Golos ganham jogos e, durante anos, os valores de transferência refletiram esse simples facto. Compre um grande avançado, coloque a bola nele, ganhe. Foi o que inspirou o Blackburn a comprar Alan Shearer por 15 milhões de libras, o Real Madrid a bater o recorde de transferências para contratar Cristiano Ronaldo em 2008 e o Liverpool a gastar 130 milhões de libras em Alexander Isak no verão passado (com o veredito ainda em aberto sobre esse caso).

Os clubes gastaram quantias de tirar o fôlego em atacantes que podemos dizer com segurança que não corresponderam ou não têm correspondido às expectativas.
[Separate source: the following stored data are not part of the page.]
-- pv_equiv track=rewrite | github.com/skaphle/adventofcode2022 | 15/beacon_exclusion_zone.py | find_possible_locations_fast
-- ===== SOURCE A (Python) =====
-- def find_possible_locations_fast(sensor_list: list, radius_list: list, max_: int) -> list:
--     # new faster strategy:
--     # instead of all coords, only check the outline of each sensor's area
--     possible = []
--     #indices = sorted(list(range(len(sensor_list))), key=sensor_list.__getitem__)
--     indices = sorted(list(range(len(sensor_list))), key=radius_list.__getitem__, reverse=True)
--     for i in indices:
--         s = sensor_list[i]
--         r = radius_list[i]
--         # -- loop over x/y, coordinates for outline+1, add to candidates list
--         for j in range(4*(r+1)):
--             # go clockwise 12-3-6-9-12
--             if j < r+1:
--                 x = s[0] + j
--             elif j < 3*(r+1):
--                 x = s[0] + 2*(r+1) - j
--             else:
--                 x = s[0] - 4*(r+1) + j
--             if j < 2*(r+1):
--                 y = s[1] - (r+1) + j
--             else:
--                 y = s[1] + 3*(r+1) - j
--             if x < 0 or x > max_ or y < 0 or y > max_:
--                 continue
--             # second loop over sensors to eliminate candidates
--             # (don't append 50M candidate tuples to a list)
--             is_possible = True
--             for j in indices:
--                 s2 = sensor_list[j]
--                 r2 = radius_list[j]
--                 dx = s2[0] - x if s2[0] > x else x - s2[0]
--                 #dx = abs(s[0]-x)
--                 dy = s2[1] - y if s2[1] > y else y - s2[1]
--                 #dy = abs(s[1]-y)
--                 if dx + dy <= r2:
--                     is_possible = False
--                     break
--             if is_possible:
--                 possible.append((x, y))
--     # make unique
--     return list(set(possible))
-- ===== SOURCE B (Python) =====
-- def _edge_points(pairs, max_, r, x0, gx, y0, gy):
--     # k-range [lo, hi] from 0 <= x,y <= max_ intersected with [0, r]
--     lo, hi = 0, r
--     if gx == 1:
--         lo = max(lo, -x0); hi = min(hi, max_ - x0)
--     else:
--         lo = max(lo, x0 - max_); hi = min(hi, x0)
--     if gy == 1:
--         lo = max(lo, -y0); hi = min(hi, max_ - y0)
--     else:
--         lo = max(lo, y0 - max_); hi = min(hi, y0)
--     # each sensor covers a contiguous k-interval of this edge (or nothing)
--     ivs = []
--     for (px, py), r2 in pairs:
--         u = gx * (px - x0)
--         v = gy * (py - y0)
--         d = u - v if u > v else v - u
--         if d <= r2:
--             ivs.append((-((r2 - u - v) // 2), (u + v + r2) // 2))
--     ivs.sort(key=lambda iv: iv[0])
--     # sweep the sorted intervals, emitting the uncovered k in increasing order
--     pts = []
--     t = lo
--     for a, b in ivs:
--         if b < t:
--             continue
--         if a > t:
--             for k in range(t, min(a - 1, hi) + 1):
--                 pts.append((x0 + gx * k, y0 + gy * k))
--         t = b + 1
--     for k in range(t, hi + 1):
--         pts.append((x0 + gx * k, y0 + gy * k))
--     return pts
--
--
-- def find_possible_locations_fast(sensor_list: list, radius_list: list, max_: int) -> list:
--     order = sorted(range(len(sensor_list)), key=radius_list.__getitem__, reverse=True)
--     pairs = [(sensor_list[i], radius_list[i]) for i in order]
--     out = []
--     for (sx, sy), r in pairs:
--         for x0, gx, y0, gy in ((sx, 1, sy - (r + 1), 1),
--                                (sx + r + 1, -1, sy, 1),
--                                (sx, -1, sy + r + 1, -1),
--                                (sx - (r + 1), 1, sy, -1)):
--             out.extend(_edge_points(pairs, max_, r, x0, gx, y0, gy))
--     return list(set(out))
-- ===== Notes on version B (the rewrite author's own statement) =====
-- stated objective: faster
-- what changed: Instead of testing every perimeter point against every sensor, B computes for each diamond edge the contiguous k-interval each sensor covers on that edge, sorts the intervals and sweeps them once, emitting only the uncovered points, so the per-candidate scan over all sensors disappears.
import Mathlib
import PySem
-- the two sums agree
theorem pvSums_eq (n : Int) (hn : 1 ≤ n) :
    ((List.range n.toNat).map
        (fun (L : Nat) => pvQ (n - 1) n n.toNat - pvQ (n - 1) ((L : Nat) : Int) n.toNat)).sum
      = ((pvComps n.toNat).map
          (fun c => (n - 1) ^ (c.length - 1) * ((pvMax c : Nat) : Int))).sum := by
  obtain ⟨m, hm⟩ : ∃ m : Nat, n.toNat = m + 1 := ⟨n.toNat - 1, by omega⟩
  have hcastn : ((n.toNat : Nat) : Int) = n := by omega
  set w := n - 1 with hw
  set t : List Nat → Int → Int :=
    fun c L => w ^ (c.length - 1) * (if ((pvMax c : Nat) : Int) ≤ L then (1 : Int) else 0) with hT
  have hq : ∀ L : Int, pvQ w L n.toNat = ((pvComps n.toNat).map (fun c => t c L)).sum := by
    intro L
    rw [hm, pvQ_eq w L m]
  have e1 : (List.range n.toNat).map
        (fun (L : Nat) => pvQ w n n.toNat - pvQ w ((L : Nat) : Int) n.toNat)
      = (List.range n.toNat).map
        (fun (L : Nat) => ((pvComps n.toNat).map (fun c => t c n - t c ((L : Nat) : Int))).sum) := by
    apply List.map_congr_left
    intro L _
    rw [hq n, hq ((L : Nat) : Int), ← pvSumMapSub]
  rw [e1, pvSumComm]
  apply congrArg List.sum
  apply List.map_congr_left
  intro c hc
  have hMx1 : 1 ≤ pvMax c := pvMax_pos c
  have hMxn : pvMax c ≤ n.toNat := pvMax_le (by omega) hc
  have e2 : (List.range n.toNat).map (fun (L : Nat) => t c n - t c ((L : Nat) : Int))
      = (List.range n.toNat).map
        (fun (L : Nat) => w ^ (c.length - 1) *
          ((1 : Int) - (if ((pvMax c : Nat) : Int) ≤ ((L : Nat) : Int) then 1 else 0))) := by
    apply List.map_congr_left
    intro L _
    have h1 : ((pvMax c : Nat) : Int) ≤ n := by omega
    simp only [hT]
    rw [if_pos h1]
    ring
  rw [e2, List.sum_map_mul_left, pvCount (pvMax c) n.toNat hMx1 hMxn]


-- ===== VERDICT (by name: the statement is the Claim_ definition above) =====
theorem f_via_compositions_spec : Claim_equal_f_via_compositions := by
  intro n _
  unfold Spec_f_via_compositions
  by_cases hn : n ≤ 0
  · simp [f_via_compositions, f_via_compositions_alt, hn]
  · have h1 : 1 ≤ n := by omega
    rw [pvA_eq n h1, pvB_eq n h1, pvSums_eq n h1]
Os Darwins Núñez, Rasmus Højlunds e Nick Woltemades do mundo.

Mas nos últimos anos, algo mudou nas águas da Premier League, pois os diretores de futebol de todo o país têm estado mais dispostos a gastar dinheiro em meio-campistas do que nunca.

Elliot Anderson, £116 milhões. Sandro Tonali, £92,5 milhões. Mateus Fernandes, um jogador recentemente rebaixado, £85 milhões.

Mesmo no lado um pouco mais baixo da escala financeira, o Manchester United pagou de bom grado cerca de 50 milhões de libras por Andrey Santos – um jogador de quem é difícil dizer que se destacou no Chelsea na última temporada.

Moises Caicedo e Declan Rice também foram contratados por valores astronômicos (Foto: Getty)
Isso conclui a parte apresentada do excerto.